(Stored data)
--*--

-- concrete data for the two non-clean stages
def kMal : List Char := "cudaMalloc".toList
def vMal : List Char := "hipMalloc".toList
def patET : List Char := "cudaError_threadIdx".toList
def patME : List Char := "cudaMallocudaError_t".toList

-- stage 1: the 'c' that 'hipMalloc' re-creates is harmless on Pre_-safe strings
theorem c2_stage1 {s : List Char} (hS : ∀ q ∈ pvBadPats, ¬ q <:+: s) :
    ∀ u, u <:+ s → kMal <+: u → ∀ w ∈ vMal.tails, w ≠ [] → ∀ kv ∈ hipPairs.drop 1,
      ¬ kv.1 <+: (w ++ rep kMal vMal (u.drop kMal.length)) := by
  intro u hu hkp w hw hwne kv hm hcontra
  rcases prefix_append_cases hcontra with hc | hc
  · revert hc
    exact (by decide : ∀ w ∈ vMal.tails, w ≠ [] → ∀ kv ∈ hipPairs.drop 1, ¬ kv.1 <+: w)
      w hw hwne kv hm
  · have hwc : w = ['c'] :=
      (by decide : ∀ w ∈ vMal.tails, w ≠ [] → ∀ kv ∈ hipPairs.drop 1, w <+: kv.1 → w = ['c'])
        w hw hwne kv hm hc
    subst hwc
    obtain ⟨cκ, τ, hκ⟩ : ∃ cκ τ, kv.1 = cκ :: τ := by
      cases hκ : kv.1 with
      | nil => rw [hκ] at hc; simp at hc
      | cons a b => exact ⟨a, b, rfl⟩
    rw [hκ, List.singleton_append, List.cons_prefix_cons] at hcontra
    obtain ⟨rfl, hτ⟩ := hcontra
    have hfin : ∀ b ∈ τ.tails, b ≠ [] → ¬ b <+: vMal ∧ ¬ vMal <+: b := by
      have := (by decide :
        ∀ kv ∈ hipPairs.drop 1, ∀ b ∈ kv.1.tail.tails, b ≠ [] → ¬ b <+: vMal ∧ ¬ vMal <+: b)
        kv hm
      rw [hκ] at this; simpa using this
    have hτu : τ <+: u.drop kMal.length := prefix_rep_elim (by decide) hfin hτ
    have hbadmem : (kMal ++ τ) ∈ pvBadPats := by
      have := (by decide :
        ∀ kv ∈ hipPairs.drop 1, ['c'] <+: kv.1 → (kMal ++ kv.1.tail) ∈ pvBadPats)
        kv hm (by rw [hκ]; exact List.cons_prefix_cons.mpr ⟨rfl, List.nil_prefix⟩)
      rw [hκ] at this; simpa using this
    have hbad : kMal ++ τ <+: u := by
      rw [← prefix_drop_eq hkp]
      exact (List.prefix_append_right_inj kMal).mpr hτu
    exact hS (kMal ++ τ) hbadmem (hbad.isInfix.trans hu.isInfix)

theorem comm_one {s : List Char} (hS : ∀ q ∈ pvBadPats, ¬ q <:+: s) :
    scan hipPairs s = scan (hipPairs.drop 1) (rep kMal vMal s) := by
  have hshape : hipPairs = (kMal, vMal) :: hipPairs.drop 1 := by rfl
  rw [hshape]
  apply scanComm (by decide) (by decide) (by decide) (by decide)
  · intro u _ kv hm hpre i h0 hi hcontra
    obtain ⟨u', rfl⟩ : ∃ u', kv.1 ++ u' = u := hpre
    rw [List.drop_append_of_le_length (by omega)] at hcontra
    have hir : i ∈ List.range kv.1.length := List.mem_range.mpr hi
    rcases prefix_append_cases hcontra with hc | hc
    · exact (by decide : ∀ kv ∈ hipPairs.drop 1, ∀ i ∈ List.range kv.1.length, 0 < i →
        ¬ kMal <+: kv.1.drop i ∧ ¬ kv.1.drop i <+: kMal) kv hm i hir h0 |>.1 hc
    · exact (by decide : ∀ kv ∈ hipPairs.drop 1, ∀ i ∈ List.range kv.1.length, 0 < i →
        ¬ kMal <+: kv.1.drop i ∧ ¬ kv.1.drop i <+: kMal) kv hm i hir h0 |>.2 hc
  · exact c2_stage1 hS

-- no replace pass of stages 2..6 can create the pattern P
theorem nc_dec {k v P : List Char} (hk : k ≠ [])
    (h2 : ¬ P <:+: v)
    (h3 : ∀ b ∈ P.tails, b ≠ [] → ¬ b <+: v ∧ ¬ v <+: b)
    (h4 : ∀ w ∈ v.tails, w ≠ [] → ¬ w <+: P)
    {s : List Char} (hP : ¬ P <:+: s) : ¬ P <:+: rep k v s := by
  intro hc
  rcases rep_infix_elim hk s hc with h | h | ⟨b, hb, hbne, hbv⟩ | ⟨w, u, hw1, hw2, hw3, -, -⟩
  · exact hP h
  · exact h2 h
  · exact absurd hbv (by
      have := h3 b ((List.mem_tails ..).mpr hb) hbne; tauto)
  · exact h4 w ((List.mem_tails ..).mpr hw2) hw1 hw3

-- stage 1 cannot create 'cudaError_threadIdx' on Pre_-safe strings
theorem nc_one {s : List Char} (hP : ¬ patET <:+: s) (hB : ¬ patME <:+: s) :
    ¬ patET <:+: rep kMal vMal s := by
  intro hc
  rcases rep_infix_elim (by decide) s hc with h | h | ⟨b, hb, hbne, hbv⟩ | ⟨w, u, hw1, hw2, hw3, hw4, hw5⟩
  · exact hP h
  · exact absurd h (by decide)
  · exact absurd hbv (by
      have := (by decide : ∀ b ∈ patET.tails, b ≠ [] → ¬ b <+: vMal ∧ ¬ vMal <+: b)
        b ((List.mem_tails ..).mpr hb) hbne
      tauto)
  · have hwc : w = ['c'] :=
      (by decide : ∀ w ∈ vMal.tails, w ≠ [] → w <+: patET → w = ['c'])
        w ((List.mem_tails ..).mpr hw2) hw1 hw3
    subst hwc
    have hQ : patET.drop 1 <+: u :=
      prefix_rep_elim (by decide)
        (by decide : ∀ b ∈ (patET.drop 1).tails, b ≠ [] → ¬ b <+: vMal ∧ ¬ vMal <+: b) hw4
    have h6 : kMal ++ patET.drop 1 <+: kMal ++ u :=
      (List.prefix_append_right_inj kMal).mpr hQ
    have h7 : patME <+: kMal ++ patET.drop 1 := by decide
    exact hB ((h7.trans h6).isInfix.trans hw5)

--*--

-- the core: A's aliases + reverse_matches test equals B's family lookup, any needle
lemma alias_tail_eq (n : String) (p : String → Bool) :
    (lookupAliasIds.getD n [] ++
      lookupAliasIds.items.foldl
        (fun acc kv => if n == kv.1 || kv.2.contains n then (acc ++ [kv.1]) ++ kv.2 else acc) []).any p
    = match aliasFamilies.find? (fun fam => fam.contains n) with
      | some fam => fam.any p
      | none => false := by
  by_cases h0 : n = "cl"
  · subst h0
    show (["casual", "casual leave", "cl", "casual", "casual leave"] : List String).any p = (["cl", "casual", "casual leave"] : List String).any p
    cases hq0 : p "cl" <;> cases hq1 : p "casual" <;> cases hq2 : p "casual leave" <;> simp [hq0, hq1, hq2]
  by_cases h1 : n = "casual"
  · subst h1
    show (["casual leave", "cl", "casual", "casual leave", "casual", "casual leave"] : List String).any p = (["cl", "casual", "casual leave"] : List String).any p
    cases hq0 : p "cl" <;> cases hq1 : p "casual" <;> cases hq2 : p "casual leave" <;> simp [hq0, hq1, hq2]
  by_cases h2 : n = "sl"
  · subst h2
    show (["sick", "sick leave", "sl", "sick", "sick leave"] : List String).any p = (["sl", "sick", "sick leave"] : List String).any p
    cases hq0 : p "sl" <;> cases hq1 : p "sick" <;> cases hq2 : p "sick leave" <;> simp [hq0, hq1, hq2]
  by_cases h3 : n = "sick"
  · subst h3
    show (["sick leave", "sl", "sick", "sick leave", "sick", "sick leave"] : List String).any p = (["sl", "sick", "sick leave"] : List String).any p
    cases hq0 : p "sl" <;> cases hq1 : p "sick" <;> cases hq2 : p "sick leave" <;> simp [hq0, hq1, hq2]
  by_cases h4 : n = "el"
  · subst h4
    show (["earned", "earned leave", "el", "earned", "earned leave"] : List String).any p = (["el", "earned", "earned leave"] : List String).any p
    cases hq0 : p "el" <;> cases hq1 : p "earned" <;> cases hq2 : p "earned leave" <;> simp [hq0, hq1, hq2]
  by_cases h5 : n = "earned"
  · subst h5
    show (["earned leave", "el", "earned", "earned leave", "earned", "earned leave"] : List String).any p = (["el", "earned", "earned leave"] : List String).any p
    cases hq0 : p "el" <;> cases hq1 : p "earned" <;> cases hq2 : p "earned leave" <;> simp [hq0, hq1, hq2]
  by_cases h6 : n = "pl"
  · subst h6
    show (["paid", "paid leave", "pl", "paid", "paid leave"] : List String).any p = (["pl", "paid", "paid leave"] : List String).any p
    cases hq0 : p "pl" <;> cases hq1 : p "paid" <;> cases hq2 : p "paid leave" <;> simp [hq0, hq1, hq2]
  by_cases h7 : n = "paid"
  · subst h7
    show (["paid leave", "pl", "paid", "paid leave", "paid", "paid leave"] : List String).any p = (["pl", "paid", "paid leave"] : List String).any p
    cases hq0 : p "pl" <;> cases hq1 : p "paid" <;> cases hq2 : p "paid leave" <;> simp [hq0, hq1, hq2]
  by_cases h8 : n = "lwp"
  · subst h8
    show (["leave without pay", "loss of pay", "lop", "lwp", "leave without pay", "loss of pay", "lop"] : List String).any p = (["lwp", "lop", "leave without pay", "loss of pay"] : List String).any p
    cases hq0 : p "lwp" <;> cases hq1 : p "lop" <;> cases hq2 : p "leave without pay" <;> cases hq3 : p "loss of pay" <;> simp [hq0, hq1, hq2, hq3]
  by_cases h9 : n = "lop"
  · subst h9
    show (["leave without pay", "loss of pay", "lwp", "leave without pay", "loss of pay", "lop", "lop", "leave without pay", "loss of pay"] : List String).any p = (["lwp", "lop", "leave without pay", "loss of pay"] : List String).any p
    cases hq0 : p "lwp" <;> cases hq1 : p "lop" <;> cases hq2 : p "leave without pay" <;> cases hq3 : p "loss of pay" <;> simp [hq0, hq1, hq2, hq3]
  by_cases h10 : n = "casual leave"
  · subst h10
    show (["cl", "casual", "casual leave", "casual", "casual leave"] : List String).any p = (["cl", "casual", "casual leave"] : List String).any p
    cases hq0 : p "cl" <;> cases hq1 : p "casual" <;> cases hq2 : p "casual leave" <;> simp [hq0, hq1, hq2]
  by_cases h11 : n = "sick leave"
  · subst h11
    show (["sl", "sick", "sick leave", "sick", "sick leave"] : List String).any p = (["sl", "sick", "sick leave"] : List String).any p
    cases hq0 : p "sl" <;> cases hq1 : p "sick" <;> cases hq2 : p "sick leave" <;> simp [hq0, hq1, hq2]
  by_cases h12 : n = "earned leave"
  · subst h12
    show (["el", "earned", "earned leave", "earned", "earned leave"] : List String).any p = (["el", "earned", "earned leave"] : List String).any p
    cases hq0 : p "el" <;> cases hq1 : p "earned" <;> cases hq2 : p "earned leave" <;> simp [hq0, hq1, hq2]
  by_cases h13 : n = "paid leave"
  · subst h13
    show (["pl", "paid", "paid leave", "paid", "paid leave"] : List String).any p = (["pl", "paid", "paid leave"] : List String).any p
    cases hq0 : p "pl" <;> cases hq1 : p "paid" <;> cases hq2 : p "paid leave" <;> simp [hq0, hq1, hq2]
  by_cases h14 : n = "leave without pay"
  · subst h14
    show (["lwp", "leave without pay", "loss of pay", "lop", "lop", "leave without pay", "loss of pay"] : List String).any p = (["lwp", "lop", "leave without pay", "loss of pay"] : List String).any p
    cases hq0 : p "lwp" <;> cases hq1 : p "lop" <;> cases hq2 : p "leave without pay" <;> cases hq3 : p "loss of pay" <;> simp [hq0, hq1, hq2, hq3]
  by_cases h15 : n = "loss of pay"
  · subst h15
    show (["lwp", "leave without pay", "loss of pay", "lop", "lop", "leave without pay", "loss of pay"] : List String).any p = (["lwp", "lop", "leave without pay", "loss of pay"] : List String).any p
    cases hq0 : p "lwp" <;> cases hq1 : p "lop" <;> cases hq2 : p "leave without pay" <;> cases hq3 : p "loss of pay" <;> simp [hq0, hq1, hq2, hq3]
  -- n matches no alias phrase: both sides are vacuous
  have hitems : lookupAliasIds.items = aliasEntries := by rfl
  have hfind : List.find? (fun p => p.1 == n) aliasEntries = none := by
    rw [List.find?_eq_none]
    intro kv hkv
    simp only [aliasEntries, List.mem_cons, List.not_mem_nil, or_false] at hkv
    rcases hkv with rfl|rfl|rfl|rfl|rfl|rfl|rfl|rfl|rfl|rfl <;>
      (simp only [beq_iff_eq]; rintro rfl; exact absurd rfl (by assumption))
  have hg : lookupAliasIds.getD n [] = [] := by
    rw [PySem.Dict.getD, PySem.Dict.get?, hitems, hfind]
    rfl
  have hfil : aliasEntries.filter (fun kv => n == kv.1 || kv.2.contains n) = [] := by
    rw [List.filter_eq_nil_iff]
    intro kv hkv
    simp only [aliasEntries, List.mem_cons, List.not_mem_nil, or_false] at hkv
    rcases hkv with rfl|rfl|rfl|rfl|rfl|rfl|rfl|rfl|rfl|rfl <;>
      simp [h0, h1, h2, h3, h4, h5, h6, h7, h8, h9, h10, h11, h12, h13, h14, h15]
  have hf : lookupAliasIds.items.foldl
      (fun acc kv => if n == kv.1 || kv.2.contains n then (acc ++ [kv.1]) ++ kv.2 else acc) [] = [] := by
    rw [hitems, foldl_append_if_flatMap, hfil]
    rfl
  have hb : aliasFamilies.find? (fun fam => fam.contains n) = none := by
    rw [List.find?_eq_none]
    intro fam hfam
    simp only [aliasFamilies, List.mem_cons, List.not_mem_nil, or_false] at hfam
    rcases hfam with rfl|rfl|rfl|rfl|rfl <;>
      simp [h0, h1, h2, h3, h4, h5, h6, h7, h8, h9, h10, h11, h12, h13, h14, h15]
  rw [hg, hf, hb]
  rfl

--*--

* [YOUR INSTRUCTIONS]
Search the data and copy each line containing "hpre".

* [TASK RESPONSE]
  · intro u _ kv hm hpre i h0 hi hcontra
    obtain ⟨u', rfl⟩ : ∃ u', kv.1 ++ u' = u := hpre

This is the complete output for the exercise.